**Task description**:
Copy all the lines of the data that include the word "valid".

**Information given**:
theorem pvStep_comm (valid : PySem.Set String)
    (g : PySem.Dict String (List (String × String × String × Int)))
    (p : String × String × String × Int) (h : pvInv g) :
    (if valid.contains p.1 then pvPlayerInner p (pvMapD g) p.1 else pvMapD g)
      = pvMapD (pvGroupStep valid g p) := by
  obtain ⟨hne, hnd⟩ := h
  unfold pvGroupStep
  by_cases hv : valid.contains p.1 = true
  · rw [if_pos hv, if_pos hv]
    unfold PySem.Dict.modify
    by_cases hg : g.contains p.2.1 = true
    · -- the player is already present: only the elif branch can fire
      have hpd : (pvMapD g).contains p.2.1 = true := by rw [pvMapD_contains]; exact hg
      have hrows : ∀ q ∈ g.items, q.1 = p.2.1 → g.getD p.2.1 [] = q.2 := by
        intro q hq hq1
        exact PySem.Dict.getD_of_mem_items g (by rw [← hq1]; exact hq) hnd []
      by_cases hp : p.2.2.1 = ""
      · -- no position: A leaves the dict unchanged; B's extra row adds nothing
        have hL : pvPlayerInner p (pvMapD g) p.1 = pvMapD g := by
          simp only [pvPlayerInner, beq_self_eq_true, Bool.true_and, Bool.and_true, hpd,
            Bool.not_true, Bool.and_false, hp]
          rw [if_neg (by simp), if_neg (by simp [hp])]
        rw [hL]
        apply PySem.Dict.ext
        simp only [pvMapD, PySem.Dict.insert, hg, if_pos]
        rw [List.map_map]
        refine (List.map_congr_left ?_).symm
        intro q hq
        by_cases hk : (q.1 == p.2.1) = true
        · have h1 : q.1 = p.2.1 := by simpa using hk
          simp only [Function.comp, hk, if_pos]
          rw [hrows q hq h1]
          rw [pvEntry_append q.2 p (hne q hq), if_neg (by simp [hp]), h1]
        · simp [Function.comp, hk]
      · -- position present: A updates the entry in place, B appends the row
        have hsome : (g.get? p.2.1).isSome := by
          rw [← PySem.Dict.contains_eq_isSome_get?]
          exact hg
        obtain ⟨rows, hrows0⟩ := Option.isSome_iff_exists.mp hsome
        have hgd : g.getD p.2.1 [] = rows := PySem.Dict.getD_of_get?_eq_some g [] hrows0
        have hmem : (p.2.1, rows) ∈ g.items := PySem.Dict.mem_items_of_get?_eq_some g hrows0
        have hgetG : (pvMapD g).getD p.2.1 PySem.Dict.empty = pvEntry rows := by
          apply PySem.Dict.getD_of_mem_items
          · exact List.mem_map.mpr ⟨(p.2.1, rows), hmem, rfl⟩
          · rw [pvMapD_keys]; exact hnd
        have hL : pvPlayerInner p (pvMapD g) p.1
            = (pvMapD g).insert p.2.1 ((pvEntry rows).insert p.2.2.1 1) := by
          simp only [pvPlayerInner, beq_self_eq_true, Bool.true_and, Bool.and_true, hpd,
            Bool.not_true, Bool.and_false]
          rw [if_neg (by simp), if_pos (by simp [hp, hpd])]
          rw [PySem.Dict.modify, hgetG]
        rw [hL]
        apply PySem.Dict.ext
        rw [PySem.Dict.items_insert_of_contains _ _ hpd]
        have hitemsR : (g.insert p.2.1 ((fun rs => rs ++ [p]) (g.getD p.2.1 []))).items
            = g.items.map (fun q => if (q.1 == p.2.1) = true then (p.2.1, g.getD p.2.1 [] ++ [p]) else q) :=
          PySem.Dict.items_insert_of_contains g _ hg
        simp only [pvMapD, hitemsR, List.map_map]
        refine List.map_congr_left ?_
        intro q hq
        simp only [Function.comp_def]
        by_cases hk : (q.1 == p.2.1) = true
        · have h1 : q.1 = p.2.1 := by simpa using hk
          have hq2 : rows = q.2 := by
            rw [← hgd]; exact hrows q hq h1
          rw [if_pos hk, if_pos hk, hgd, hq2]
          rw [pvEntry_append q.2 p (hne q hq), if_pos (by simp [hp])]
        · rw [if_neg hk, if_neg hk]
    · -- first occurrence of the player: A inserts the literal entry, B starts the group
      have hg' : g.contains p.2.1 = false := by simpa using hg
      have hpd : (pvMapD g).contains p.2.1 = false := by rw [pvMapD_contains]; exact hg'
      have hfirst : ∀ lit, (pvMapD g).insert p.2.1 lit
          = PySem.Dict.mk ((pvMapD g).items ++ [(p.2.1, lit)]) := by
        intro lit
        simp [PySem.Dict.insert, hpd]
      rw [PySem.Dict.getD_of_not_contains g _ hg']
      have hR : pvMapD (g.insert p.2.1 ((fun rs => rs ++ [p]) []))
          = PySem.Dict.mk ((pvMapD g).items ++ [(p.2.1, pvEntry [p])]) := by
        apply PySem.Dict.ext
        simp [pvMapD, PySem.Dict.insert, hg]
      rw [hR]
      by_cases hp : p.2.2.1 = ""
      · have hL : pvPlayerInner p (pvMapD g) p.1
            = (pvMapD g).insert p.2.1 (PySem.Dict.ofList [("Number", p.2.2.2)]) := by
          simp only [pvPlayerInner, beq_self_eq_true, Bool.true_and, hpd, Bool.not_false]
          rw [if_pos (by simp), if_neg (by simp [hp])]
        rw [hL, hfirst]
        have : pvEntry [p] = PySem.Dict.ofList [("Number", p.2.2.2)] := by
          simp [pvEntry, hp, PySem.Dict.ofList, PySem.Dict.update]
        rw [this]
      · have hL : pvPlayerInner p (pvMapD g) p.1
            = (pvMapD g).insert p.2.1 (PySem.Dict.ofList [(p.2.2.1, (1 : Int)), ("Number", p.2.2.2)]) := by
          simp only [pvPlayerInner, beq_self_eq_true, Bool.true_and, hpd, Bool.not_false]
          rw [if_pos (by simp), if_pos (by simp [hp])]
        rw [hL, hfirst]
        have : pvEntry [p] = PySem.Dict.ofList [(p.2.2.1, (1 : Int)), ("Number", p.2.2.2)] := by
          simp [pvEntry, hp, PySem.Dict.ofList, PySem.Dict.update]
        rw [this]
  · rw [if_neg hv, if_neg hv]

theorem pvMain (valid : PySem.Set String) (l : List (String × String × String × Int)) :
    ∀ g, pvInv g →
      l.foldl (fun pd p => if valid.contains p.1 then pvPlayerInner p pd p.1 else pd) (pvMapD g)
        = pvMapD (l.foldl (pvGroupStep valid) g) := by
  induction l with
  | nil => intro g _; rfl
  | cons p t ih =>
    intro g hg
    simp only [List.foldl_cons]
    rw [pvStep_comm valid g p hg]
    exact ih _ (pvInv_step valid g p hg)

-- ===== VERDICT (by name: the statement is the Claim_ definition above) =====
theorem build_roster_spec : Claim_equal_build_roster := by
  intro lst1 lst2 _ _
  unfold Spec_build_roster build_roster build_roster_alt
  dsimp only
  have hK := pvKeys_matches_empty lst1
  have hnd : (PySem.Set.ofList (lst1.map (fun row => PySem.List.pyGetD row 0 ""))).Nodup :=
    PySem.Set.nodup_ofList _
  have hfun : (fun pd (p : String × String × String × Int) =>
        ((lst1.foldl pvMatchStep PySem.Dict.empty).keys).foldl (pvPlayerInner p) pd)
      = (fun pd (p : String × String × String × Int) =>
        if (PySem.Set.ofList (lst1.map (fun row => PySem.List.pyGetD row 0 ""))).contains p.1 then
          pvPlayerInner p pd p.1 else pd) := by
    funext pd p
    rw [hK]
    exact pvInner_collapse p _ hnd pd
  rw [hfun]
  have hinv : pvInv PySem.Dict.empty :=
    ⟨(fun _ hq => nomatch hq), List.nodup_nil⟩
  have hmain := pvMain (PySem.Set.ofList (lst1.map (fun row => PySem.List.pyGetD row 0 "")))
    lst2 PySem.Dict.empty hinv
  have hmapd : pvMapD PySem.Dict.empty = PySem.Dict.empty := rfl
  rw [hmapd] at hmain
  rw [hmain]
  have hG := pvInv_foldl (PySem.Set.ofList (lst1.map (fun row => PySem.List.pyGetD row 0 "")))
    lst2 PySem.Dict.empty hinv
  have hres := PySem.Dict.items_foldl_insert_fresh
    ((lst2.foldl (pvGroupStep (PySem.Set.ofList (lst1.map (fun row => PySem.List.pyGetD row 0 "")))) PySem.Dict.empty).items)
    (fun q => q.1) (fun q => pvEntry q.2) PySem.Dict.empty
    (fun a _ => by simp [PySem.Dict.contains, PySem.Dict.empty])
    (by exact hG.2)
  simp only [pvMapD]
  rw [hres]
  simp [PySem.Dict.empty]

**Your solution**:
theorem pvStep_comm (valid : PySem.Set String)
    (if valid.contains p.1 then pvPlayerInner p (pvMapD g) p.1 else pvMapD g)
      = pvMapD (pvGroupStep valid g p) := by
  by_cases hv : valid.contains p.1 = true
theorem pvMain (valid : PySem.Set String) (l : List (String × String × String × Int)) :
      l.foldl (fun pd p => if valid.contains p.1 then pvPlayerInner p pd p.1 else pd) (pvMapD g)
        = pvMapD (l.foldl (pvGroupStep valid) g) := by
    rw [pvStep_comm valid g p hg]
    exact ih _ (pvInv_step valid g p hg)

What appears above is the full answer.